Study cohort: Real-world validation of BabyNet++
To ensure the reliability of our approach, BabyNet++ was trained and validated using a multicenter dataset that included:
- 582 ultrasound video scans
- Clinical data from 194 patients
- Scans performed within 24 hours before delivery
- Data collected from multiple healthcare facilities to ensure model generalizability
This diverse dataset enabled us to test BabyNet++ across various clinical scenarios, ensuring robust performance in real-world settings.
Steps Taken: Developing and Validating BabyNet++
1. Data collection:
- Gathered fetal ultrasound video scans and clinical records from multiple hospitals, including University Centre of Mother and Child’s Health of the Medical University of Warsaw, Poznan University of Medical Science, Centre of Postgraduate Medical Education in Warsaw, and Holy Family Hospital in Warsaw.
- Standardized clinical parameters to reduce variability in input data.
2. Model development:
- Designed a transformer-based AI architecture to analyze ultrasound videos.
- Integrated a residual transformer module with a dynamic affine feature map transform, allowing the model to capture complex fetal growth patterns.
3. Training and validation:
- Trained the model using historical birth weight data as ground truth.
- Evaluated performance against existing FBW estimation methods.
- Fine-tuned the AI system to improve robustness and reliability.
4. Clinical testing:
- Compared BabyNet++ predictions with traditional sonographic estimations.
- Assessed usability and integration potential within hospital workflows.
Value added to medicine and healthcare
- Increased Accuracy: BabyNet++ significantly reduces prediction errors, providing clinicians with a more reliable tool for fetal weight estimation (5.1% of mean absolute percentage error).
- Standardization of diagnosis: By eliminating observer variability, BabyNet++ ensures consistent and objective FBW predictions across different medical centers (0.6 % of standard deviation of mean absolute percentage error across all centers).
- Improved decision-making: More precise weight estimation helps obstetricians plan safer deliveries, reducing the risk of unnecessary cesarean sections or complications due to undiagnosed LBW/macrosomia.
- Enhanced clinical workflows: BabyNet++ can be integrated into existing hospital ultrasound systems, improving efficiency and streamlining perinatal care practices.
- Scalability and accessibility: With proper implementation, BabyNet++ has the potential to assist less experienced clinicians in rural or under-resourced hospitals, ensuring equitable healthcare outcomes.
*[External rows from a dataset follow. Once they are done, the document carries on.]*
-- pv_equiv track=rewrite | github.com/kldgarrido/hopfield_network | utils.py | convert_vector_to_graph
-- ===== SOURCE A (Python) =====
-- def convert_vector_to_graph(clasified_pattern):
--     i=0
--     result = ""
--     for character in clasified_pattern[0]:
--         if i%5==0:
--             result+='\n'
--         if character == 1:
--             result += '0'
--         else:
--             result += '.'
--         i+=1
--     return result
-- ===== SOURCE B (Python) =====
-- def convert_vector_to_graph(clasified_pattern):
--     # pass 1: translate the pattern row to characters
--     s = ''.join('0' if c == 1 else '.' for c in clasified_pattern[0])
--     # pass 2: chunk into rows of 5, each prefixed with a newline
--     result = ''
--     while s:
--         result += '\n' + s[:5]
--         s = s[5:]
--     return result
-- ===== Notes on version B (the rewrite author's own statement) =====
-- stated objective: alternative
-- what changed: A interleaves newline insertion into a single element loop with a counter i%5; B first translates the whole row to characters in one pass, then a second pass chunks that string into 5-character rows, prefixing each chunk with a newline.
import Mathlib
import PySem

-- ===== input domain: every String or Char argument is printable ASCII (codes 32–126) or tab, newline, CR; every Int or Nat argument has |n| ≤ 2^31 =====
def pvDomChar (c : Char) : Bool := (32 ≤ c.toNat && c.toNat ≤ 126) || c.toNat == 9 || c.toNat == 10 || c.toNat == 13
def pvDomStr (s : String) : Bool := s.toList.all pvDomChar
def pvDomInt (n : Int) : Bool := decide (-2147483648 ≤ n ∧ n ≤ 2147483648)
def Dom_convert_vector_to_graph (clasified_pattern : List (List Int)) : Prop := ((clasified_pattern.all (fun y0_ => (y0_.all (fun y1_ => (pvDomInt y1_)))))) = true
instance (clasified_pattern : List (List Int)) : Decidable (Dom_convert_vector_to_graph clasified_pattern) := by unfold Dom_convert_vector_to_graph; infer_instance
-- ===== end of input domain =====

-- B separates translation (row → characters) from row-grouping (chunk into 5-char rows, each prefixed '\n'),
-- instead of A's single counter-driven loop; same cost, different decomposition. Return value only; no mutation.


-- ===== PORT A =====
-- one step of A's for-loop: state (i, result)
def pvStepA (st : Int × List Char) (character : Int) : Int × List Char :=
  let res := if PySem.Int.mod st.1 5 == 0 then st.2 ++ ['\n'] else st.2
  let res := if character == 1 then res ++ ['0'] else res ++ ['.']
  (st.1 + 1, res)

def convert_vector_to_graph (clasified_pattern : List (List Int)) : String :=
  let row := (PySem.List.pyGet? clasified_pattern 0).getD []   -- clasified_pattern[0]; Pre_ excludes the IndexError case
  String.mk (row.foldl pvStepA (0, [])).2

-- ===== PORT B =====
-- Source B's while loop: result += '\n' + s[:5]; s = s[5:]
def pvChunkGo (s : List Char) (result : List Char) : List Char :=
  if h : s = [] then result
  else pvChunkGo (PySem.List.slice s (some 5) none)
                 (result ++ '\n' :: PySem.List.slice s none (some 5))
termination_by s.length
decreasing_by
  simp only [PySem.List.slice]
  cases s with
  | nil => exact absurd rfl h
  | cons c cs => simp

def convert_vector_to_graph_alt (clasified_pattern : List (List Int)) : String :=
  let s := ((PySem.List.pyGet? clasified_pattern 0).getD []).map
             (fun c => if c == 1 then '0' else '.')
  String.mk (pvChunkGo s [])

-- ===== PRECONDITION & SPEC =====
-- Pre_ excludes exactly the empty outer list, on which A's clasified_pattern[0] raises IndexError.
def Pre_convert_vector_to_graph (clasified_pattern : List (List Int)) : Prop := clasified_pattern ≠ []
instance (clasified_pattern : List (List Int)) : Decidable (Pre_convert_vector_to_graph clasified_pattern) := by unfold Pre_convert_vector_to_graph; infer_instance
def pvWitness_convert_vector_to_graph : List (List Int) := [[1, 1, -1, -1, 1, 1, 1]]
def Spec_convert_vector_to_graph (clasified_pattern : List (List Int)) (out : String) : Prop := out = convert_vector_to_graph_alt clasified_pattern
instance (clasified_pattern : List (List Int)) (out : String) : Decidable (Spec_convert_vector_to_graph clasified_pattern out) := by unfold Spec_convert_vector_to_graph; infer_instance

-- ===== CLAIM (what is proved, stated in full; the proofs are below) =====
def Claim_equal_convert_vector_to_graph : Prop := ∀ (clasified_pattern : List (List Int)), Dom_convert_vector_to_graph clasified_pattern → Pre_convert_vector_to_graph clasified_pattern → Spec_convert_vector_to_graph clasified_pattern (convert_vector_to_graph clasified_pattern)

-- ===== LEMMAS AND PROOFS =====

def pvTr (c : Int) : Char := if c == 1 then '0' else '.'

theorem pvIfAppend (acc : List Char) (c : Int) :
    (if c = 1 then acc ++ ['0'] else acc ++ ['.']) = acc ++ [pvTr c] := by
  unfold pvTr; split_ifs <;> simp_all

-- canonical chunked output: rows of 5, each prefixed with '\n'
def pvChunks (s : List Char) : List Char :=
  if s = [] then [] else '\n' :: s.take 5 ++ pvChunks (s.drop 5)
termination_by s.length
decreasing_by cases s with
  | nil => simp_all
  | cons c cs => simp

theorem pvChunkGo_eq (s : List Char) (result : List Char) :
    pvChunkGo s result = result ++ pvChunks s := by
  induction hn : s.length using Nat.strong_induction_on generalizing s result with
  | _ n ih =>
  by_cases hs : s = []
  · subst hs; simp [pvChunkGo, pvChunks]
  · rw [pvChunkGo, dif_neg hs, pvChunks, if_neg hs]
    have h5 : PySem.List.slice s (some 5) none = s.drop 5 := by
      simpa using PySem.List.slice_from_natCast (xs := s) (a := 5)
    have h5' : PySem.List.slice s none (some 5) = s.take 5 := by
      simpa using PySem.List.slice_to_natCast (xs := s) (b := 5)
    have hlt : (s.drop 5).length < n := by
      subst hn
      cases s with
      | nil => exact absurd rfl hs
      | cons c cs => simp
    rw [h5, h5', ih (s.drop 5).length hlt _ _ rfl]
    simp

-- a run of A's loop whose counters never hit a multiple of 5 just appends translated characters
theorem pvRunA (cs : List Int) (i : Int) (acc : List Char)
    (hi : 0 ≤ i)
    (hnz : ∀ m : Nat, m < cs.length → (i + m) % 5 ≠ 0) :
    cs.foldl pvStepA (i, acc) = (i + cs.length, acc ++ cs.map pvTr) := by
  induction cs generalizing i acc with
  | nil => simp
  | cons c cs ih =>
    have h0 : i % 5 ≠ 0 := by simpa using hnz 0 (by simp)
    have hm : PySem.Int.mod i 5 = i % 5 :=
      PySem.Int.mod_eq_emod_of_pos (a := i) (b := 5) (by norm_num)
    have hstep : pvStepA (i, acc) c = (i + 1, acc ++ [pvTr c]) := by
      simp [pvStepA, h0, pvIfAppend]
    rw [List.foldl_cons, hstep, ih (i + 1) _ (by omega) (by
      intro m hmlt
      have := hnz (m + 1) (by simpa using Nat.succ_lt_succ hmlt)
      push_cast at this ⊢
      omega)]
    simp [Prod.ext_iff]
    omega

-- A's whole loop, started at a counter divisible by 5, produces the chunked translation
theorem pvMainA (cs : List Int) (i : Int) (acc : List Char)
    (hi : 0 ≤ i) (hmod : i % 5 = 0) :
    (cs.foldl pvStepA (i, acc)).2 = acc ++ pvChunks (cs.map pvTr) := by
  induction hn : cs.length using Nat.strong_induction_on generalizing cs i acc with
  | _ n ih =>
  cases cs with
  | nil => simp [pvChunks]
  | cons c cs =>
    have hm : PySem.Int.mod i 5 = i % 5 :=
      PySem.Int.mod_eq_emod_of_pos (a := i) (b := 5) (by norm_num)
    have hstep : pvStepA (i, acc) c = (i + 1, (acc ++ ['\n']) ++ [pvTr c]) := by
      simp only [pvStepA, hm, hmod]
      split_ifs <;> simp_all [pvTr]
    have hrun : (cs.take 4).foldl pvStepA (i + 1, (acc ++ ['\n']) ++ [pvTr c])
        = (i + 1 + (cs.take 4).length, ((acc ++ ['\n']) ++ [pvTr c]) ++ (cs.take 4).map pvTr) := by
      apply pvRunA _ _ _ (by omega)
      intro m hmlt
      have hm4 : m < 4 := lt_of_lt_of_le hmlt (by simpa using List.length_take_le 4 cs)
      have he : (i + 1 + m) % 5 = (1 + m) % 5 := by omega
      rw [he]; interval_cases m <;> decide
    have hchain : List.foldl pvStepA (i + 1, (acc ++ ['\n']) ++ [pvTr c]) cs
        = List.foldl pvStepA (i + 1, (acc ++ ['\n']) ++ [pvTr c]) (cs.take 4 ++ cs.drop 4) := by
      rw [List.take_append_drop]
    rw [List.foldl_cons, hstep, hchain, List.foldl_append, hrun]
    have ht : List.take 5 (List.map pvTr (c :: cs)) = pvTr c :: List.map pvTr (cs.take 4) := by
      simp [List.map_take]
    by_cases hlen : cs.length ≤ 4
    · have hdrop : cs.drop 4 = [] := List.drop_eq_nil_of_le hlen
      have htk : cs.take 4 = cs := List.take_of_length_le hlen
      have hd : List.drop 5 (List.map pvTr (c :: cs)) = [] :=
        List.drop_eq_nil_of_le (by simp; omega)
      rw [hdrop, List.foldl_nil, pvChunks, if_neg (by simp), ht, hd, pvChunks]
      simp
    · push_neg at hlen
      have htlen : (cs.take 4).length = 4 := by rw [List.length_take]; omega
      have hlt : (cs.drop 4).length < n := by
        subst hn; rw [List.length_drop]; simp only [List.length_cons]; omega
      rw [ih _ hlt (cs.drop 4) _ _ (by rw [htlen]; omega) (by rw [htlen]; omega) rfl]
      have hd : List.drop 5 (List.map pvTr (c :: cs)) = List.map pvTr (cs.drop 4) := by
        simp [List.map_drop]
      conv_rhs => rw [pvChunks]
      rw [if_neg (by simp), ht, hd]
      simp

-- ===== VERDICT (by name: the statement is the Claim_ definition above) =====
theorem convert_vector_to_graph_spec : Claim_equal_convert_vector_to_graph := by
  intro cp _ _
  show convert_vector_to_graph cp = convert_vector_to_graph_alt cp
  simp only [convert_vector_to_graph, convert_vector_to_graph_alt]
  rw [pvChunkGo_eq, pvMainA _ 0 [] (by norm_num) (by decide)]
  rfl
BabyNet++ (Fetal Birth Weight Prediction)
Szymon Płotka
Szymon’s research interests lie at the intersection of computer vision, machine learning, and deep learning-based algorithms for medical image analysis. He is particularly interested in developing innovative AI-driven solutions that enhance diagnostic accuracy, integrate diverse data sources, and optimize healthcare workflows. His work aims to bridge the gap between cutting-edge artificial intelligence and practical clinical applications, contributing to more efficient and accessible medical imaging technologies.
Szymon earned his PhD in Computer Science in 2024 from the Informatics Institute at the University of Amsterdam. His research focused on using deep learning to improve prenatal care. His doctoral thesis, titled “Enhancing Prenatal Care Through Deep Learning,” investigated advanced machine learning algorithms for medical image analysis, particularly focusing on applications in fetal video ultrasound imaging.